PROBLEM STATEMENT — Every record needs to be restated word for word.

=== Begin Enclosure ===

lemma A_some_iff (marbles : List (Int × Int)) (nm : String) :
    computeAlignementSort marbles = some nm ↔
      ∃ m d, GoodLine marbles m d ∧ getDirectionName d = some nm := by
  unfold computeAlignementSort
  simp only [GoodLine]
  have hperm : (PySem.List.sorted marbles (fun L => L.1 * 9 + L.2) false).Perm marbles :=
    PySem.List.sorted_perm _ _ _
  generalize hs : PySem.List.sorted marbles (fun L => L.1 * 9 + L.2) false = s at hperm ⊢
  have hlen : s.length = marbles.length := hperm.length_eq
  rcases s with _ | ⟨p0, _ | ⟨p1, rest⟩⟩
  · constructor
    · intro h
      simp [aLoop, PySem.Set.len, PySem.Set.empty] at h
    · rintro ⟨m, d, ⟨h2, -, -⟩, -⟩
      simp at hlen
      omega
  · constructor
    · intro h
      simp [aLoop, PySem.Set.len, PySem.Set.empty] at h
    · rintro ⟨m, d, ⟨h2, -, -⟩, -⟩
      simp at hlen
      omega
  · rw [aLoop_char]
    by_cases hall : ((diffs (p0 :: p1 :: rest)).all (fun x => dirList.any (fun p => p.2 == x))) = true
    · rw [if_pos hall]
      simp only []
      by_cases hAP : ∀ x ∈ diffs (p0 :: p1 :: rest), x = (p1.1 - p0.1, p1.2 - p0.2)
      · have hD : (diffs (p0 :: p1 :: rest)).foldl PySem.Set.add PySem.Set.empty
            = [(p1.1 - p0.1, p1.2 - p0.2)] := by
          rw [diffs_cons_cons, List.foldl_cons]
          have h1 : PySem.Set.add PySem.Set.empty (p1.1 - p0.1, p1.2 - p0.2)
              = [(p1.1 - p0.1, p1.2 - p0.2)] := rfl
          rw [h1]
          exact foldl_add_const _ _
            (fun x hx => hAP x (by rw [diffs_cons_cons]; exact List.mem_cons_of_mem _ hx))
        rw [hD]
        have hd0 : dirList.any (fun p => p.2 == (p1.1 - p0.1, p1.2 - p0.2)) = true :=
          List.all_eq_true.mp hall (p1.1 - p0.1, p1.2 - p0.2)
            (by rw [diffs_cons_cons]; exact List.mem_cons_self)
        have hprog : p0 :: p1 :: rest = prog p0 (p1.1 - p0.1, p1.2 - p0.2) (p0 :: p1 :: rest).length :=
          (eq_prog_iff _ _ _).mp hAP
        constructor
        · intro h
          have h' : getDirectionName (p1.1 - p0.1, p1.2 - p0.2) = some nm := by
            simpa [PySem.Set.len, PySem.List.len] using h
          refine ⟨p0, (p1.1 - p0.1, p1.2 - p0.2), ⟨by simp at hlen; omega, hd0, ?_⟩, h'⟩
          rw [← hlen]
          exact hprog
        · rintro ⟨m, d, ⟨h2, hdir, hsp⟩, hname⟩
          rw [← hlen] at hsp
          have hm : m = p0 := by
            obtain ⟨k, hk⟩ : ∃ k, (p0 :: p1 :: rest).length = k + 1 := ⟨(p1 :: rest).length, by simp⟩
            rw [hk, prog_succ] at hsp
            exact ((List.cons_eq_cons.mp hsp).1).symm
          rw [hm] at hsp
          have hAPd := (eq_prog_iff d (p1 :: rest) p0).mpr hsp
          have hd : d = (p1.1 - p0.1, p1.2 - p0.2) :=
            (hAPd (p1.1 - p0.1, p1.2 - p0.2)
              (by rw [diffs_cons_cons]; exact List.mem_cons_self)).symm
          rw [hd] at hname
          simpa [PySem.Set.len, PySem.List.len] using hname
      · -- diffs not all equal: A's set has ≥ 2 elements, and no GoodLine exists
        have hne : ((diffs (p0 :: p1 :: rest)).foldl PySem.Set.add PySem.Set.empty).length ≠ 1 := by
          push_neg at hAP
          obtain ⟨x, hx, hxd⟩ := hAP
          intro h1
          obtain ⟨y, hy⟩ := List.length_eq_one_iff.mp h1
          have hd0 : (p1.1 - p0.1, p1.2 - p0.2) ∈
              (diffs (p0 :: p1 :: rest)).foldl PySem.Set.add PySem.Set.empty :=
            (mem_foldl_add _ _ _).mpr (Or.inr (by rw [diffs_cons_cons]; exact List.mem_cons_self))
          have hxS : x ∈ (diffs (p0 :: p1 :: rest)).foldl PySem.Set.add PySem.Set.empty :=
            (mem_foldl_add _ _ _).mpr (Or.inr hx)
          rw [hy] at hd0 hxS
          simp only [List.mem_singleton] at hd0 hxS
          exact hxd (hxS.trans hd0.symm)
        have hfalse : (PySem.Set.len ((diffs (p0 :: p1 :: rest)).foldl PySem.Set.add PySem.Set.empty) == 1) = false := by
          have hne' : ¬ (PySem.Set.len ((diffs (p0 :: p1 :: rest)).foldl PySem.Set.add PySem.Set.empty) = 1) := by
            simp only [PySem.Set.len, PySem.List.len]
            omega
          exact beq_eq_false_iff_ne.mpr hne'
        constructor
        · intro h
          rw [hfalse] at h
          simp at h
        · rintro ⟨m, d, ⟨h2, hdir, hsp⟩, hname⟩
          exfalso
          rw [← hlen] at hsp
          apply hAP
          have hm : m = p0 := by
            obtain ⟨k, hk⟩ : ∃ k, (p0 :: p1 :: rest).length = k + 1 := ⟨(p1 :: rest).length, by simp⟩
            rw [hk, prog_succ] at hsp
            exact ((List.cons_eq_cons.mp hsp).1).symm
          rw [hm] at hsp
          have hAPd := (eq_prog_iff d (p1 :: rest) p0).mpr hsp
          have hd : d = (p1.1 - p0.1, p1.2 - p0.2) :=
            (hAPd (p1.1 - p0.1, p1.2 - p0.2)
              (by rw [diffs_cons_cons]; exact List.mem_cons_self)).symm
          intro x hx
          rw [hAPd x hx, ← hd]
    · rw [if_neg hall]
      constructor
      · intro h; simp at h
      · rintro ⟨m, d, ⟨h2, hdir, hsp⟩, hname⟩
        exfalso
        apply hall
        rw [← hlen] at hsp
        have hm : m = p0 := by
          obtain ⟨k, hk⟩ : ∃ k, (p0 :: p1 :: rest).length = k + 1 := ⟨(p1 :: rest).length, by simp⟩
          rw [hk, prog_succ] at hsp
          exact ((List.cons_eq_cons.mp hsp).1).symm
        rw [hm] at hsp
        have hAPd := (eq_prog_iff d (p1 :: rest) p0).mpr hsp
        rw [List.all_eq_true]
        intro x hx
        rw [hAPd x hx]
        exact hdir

=== End Enclosure ===

EXPECTED ANSWER —
lemma A_some_iff (marbles : List (Int × Int)) (nm : String) :
    computeAlignementSort marbles = some nm ↔
      ∃ m d, GoodLine marbles m d ∧ getDirectionName d = some nm := by
  unfold computeAlignementSort
  simp only [GoodLine]
  have hperm : (PySem.List.sorted marbles (fun L => L.1 * 9 + L.2) false).Perm marbles :=
    PySem.List.sorted_perm _ _ _
  generalize hs : PySem.List.sorted marbles (fun L => L.1 * 9 + L.2) false = s at hperm ⊢
  have hlen : s.length = marbles.length := hperm.length_eq
  rcases s with _ | ⟨p0, _ | ⟨p1, rest⟩⟩
  · constructor
    · intro h
      simp [aLoop, PySem.Set.len, PySem.Set.empty] at h
    · rintro ⟨m, d, ⟨h2, -, -⟩, -⟩
      simp at hlen
      omega
  · constructor
    · intro h
      simp [aLoop, PySem.Set.len, PySem.Set.empty] at h
    · rintro ⟨m, d, ⟨h2, -, -⟩, -⟩
      simp at hlen
      omega
  · rw [aLoop_char]
    by_cases hall : ((diffs (p0 :: p1 :: rest)).all (fun x => dirList.any (fun p => p.2 == x))) = true
    · rw [if_pos hall]
      simp only []
      by_cases hAP : ∀ x ∈ diffs (p0 :: p1 :: rest), x = (p1.1 - p0.1, p1.2 - p0.2)
      · have hD : (diffs (p0 :: p1 :: rest)).foldl PySem.Set.add PySem.Set.empty
            = [(p1.1 - p0.1, p1.2 - p0.2)] := by
          rw [diffs_cons_cons, List.foldl_cons]
          have h1 : PySem.Set.add PySem.Set.empty (p1.1 - p0.1, p1.2 - p0.2)
              = [(p1.1 - p0.1, p1.2 - p0.2)] := rfl
          rw [h1]
          exact foldl_add_const _ _
            (fun x hx => hAP x (by rw [diffs_cons_cons]; exact List.mem_cons_of_mem _ hx))
        rw [hD]
        have hd0 : dirList.any (fun p => p.2 == (p1.1 - p0.1, p1.2 - p0.2)) = true :=
          List.all_eq_true.mp hall (p1.1 - p0.1, p1.2 - p0.2)
            (by rw [diffs_cons_cons]; exact List.mem_cons_self)
        have hprog : p0 :: p1 :: rest = prog p0 (p1.1 - p0.1, p1.2 - p0.2) (p0 :: p1 :: rest).length :=
          (eq_prog_iff _ _ _).mp hAP
        constructor
        · intro h
          have h' : getDirectionName (p1.1 - p0.1, p1.2 - p0.2) = some nm := by
            simpa [PySem.Set.len, PySem.List.len] using h
          refine ⟨p0, (p1.1 - p0.1, p1.2 - p0.2), ⟨by simp at hlen; omega, hd0, ?_⟩, h'⟩
          rw [← hlen]
          exact hprog
        · rintro ⟨m, d, ⟨h2, hdir, hsp⟩, hname⟩
          rw [← hlen] at hsp
          have hm : m = p0 := by
            obtain ⟨k, hk⟩ : ∃ k, (p0 :: p1 :: rest).length = k + 1 := ⟨(p1 :: rest).length, by simp⟩
            rw [hk, prog_succ] at hsp
            exact ((List.cons_eq_cons.mp hsp).1).symm
          rw [hm] at hsp
          have hAPd := (eq_prog_iff d (p1 :: rest) p0).mpr hsp
          have hd : d = (p1.1 - p0.1, p1.2 - p0.2) :=
            (hAPd (p1.1 - p0.1, p1.2 - p0.2)
              (by rw [diffs_cons_cons]; exact List.mem_cons_self)).symm
          rw [hd] at hname
          simpa [PySem.Set.len, PySem.List.len] using hname
      · -- diffs not all equal: A's set has ≥ 2 elements, and no GoodLine exists
        have hne : ((diffs (p0 :: p1 :: rest)).foldl PySem.Set.add PySem.Set.empty).length ≠ 1 := by
          push_neg at hAP
          obtain ⟨x, hx, hxd⟩ := hAP
          intro h1
          obtain ⟨y, hy⟩ := List.length_eq_one_iff.mp h1
          have hd0 : (p1.1 - p0.1, p1.2 - p0.2) ∈
              (diffs (p0 :: p1 :: rest)).foldl PySem.Set.add PySem.Set.empty :=
            (mem_foldl_add _ _ _).mpr (Or.inr (by rw [diffs_cons_cons]; exact List.mem_cons_self))
          have hxS : x ∈ (diffs (p0 :: p1 :: rest)).foldl PySem.Set.add PySem.Set.empty :=
            (mem_foldl_add _ _ _).mpr (Or.inr hx)
          rw [hy] at hd0 hxS
          simp only [List.mem_singleton] at hd0 hxS
          exact hxd (hxS.trans hd0.symm)
        have hfalse : (PySem.Set.len ((diffs (p0 :: p1 :: rest)).foldl PySem.Set.add PySem.Set.empty) == 1) = false := by
          have hne' : ¬ (PySem.Set.len ((diffs (p0 :: p1 :: rest)).foldl PySem.Set.add PySem.Set.empty) = 1) := by
            simp only [PySem.Set.len, PySem.List.len]
            omega
          exact beq_eq_false_iff_ne.mpr hne'
        constructor
        · intro h
          rw [hfalse] at h
          simp at h
        · rintro ⟨m, d, ⟨h2, hdir, hsp⟩, hname⟩
          exfalso
          rw [← hlen] at hsp
          apply hAP
          have hm : m = p0 := by
            obtain ⟨k, hk⟩ : ∃ k, (p0 :: p1 :: rest).length = k + 1 := ⟨(p1 :: rest).length, by simp⟩
            rw [hk, prog_succ] at hsp
            exact ((List.cons_eq_cons.mp hsp).1).symm
          rw [hm] at hsp
          have hAPd := (eq_prog_iff d (p1 :: rest) p0).mpr hsp
          have hd : d = (p1.1 - p0.1, p1.2 - p0.2) :=
            (hAPd (p1.1 - p0.1, p1.2 - p0.2)
              (by rw [diffs_cons_cons]; exact List.mem_cons_self)).symm
          intro x hx
          rw [hAPd x hx, ← hd]
    · rw [if_neg hall]
      constructor
      · intro h; simp at h
      · rintro ⟨m, d, ⟨h2, hdir, hsp⟩, hname⟩
        exfalso
        apply hall
        rw [← hlen] at hsp
        have hm : m = p0 := by
          obtain ⟨k, hk⟩ : ∃ k, (p0 :: p1 :: rest).length = k + 1 := ⟨(p1 :: rest).length, by simp⟩
          rw [hk, prog_succ] at hsp
          exact ((List.cons_eq_cons.mp hsp).1).symm
        rw [hm] at hsp
        have hAPd := (eq_prog_iff d (p1 :: rest) p0).mpr hsp
        rw [List.all_eq_true]
        intro x hx
        rw [hAPd x hx]
        exact hdir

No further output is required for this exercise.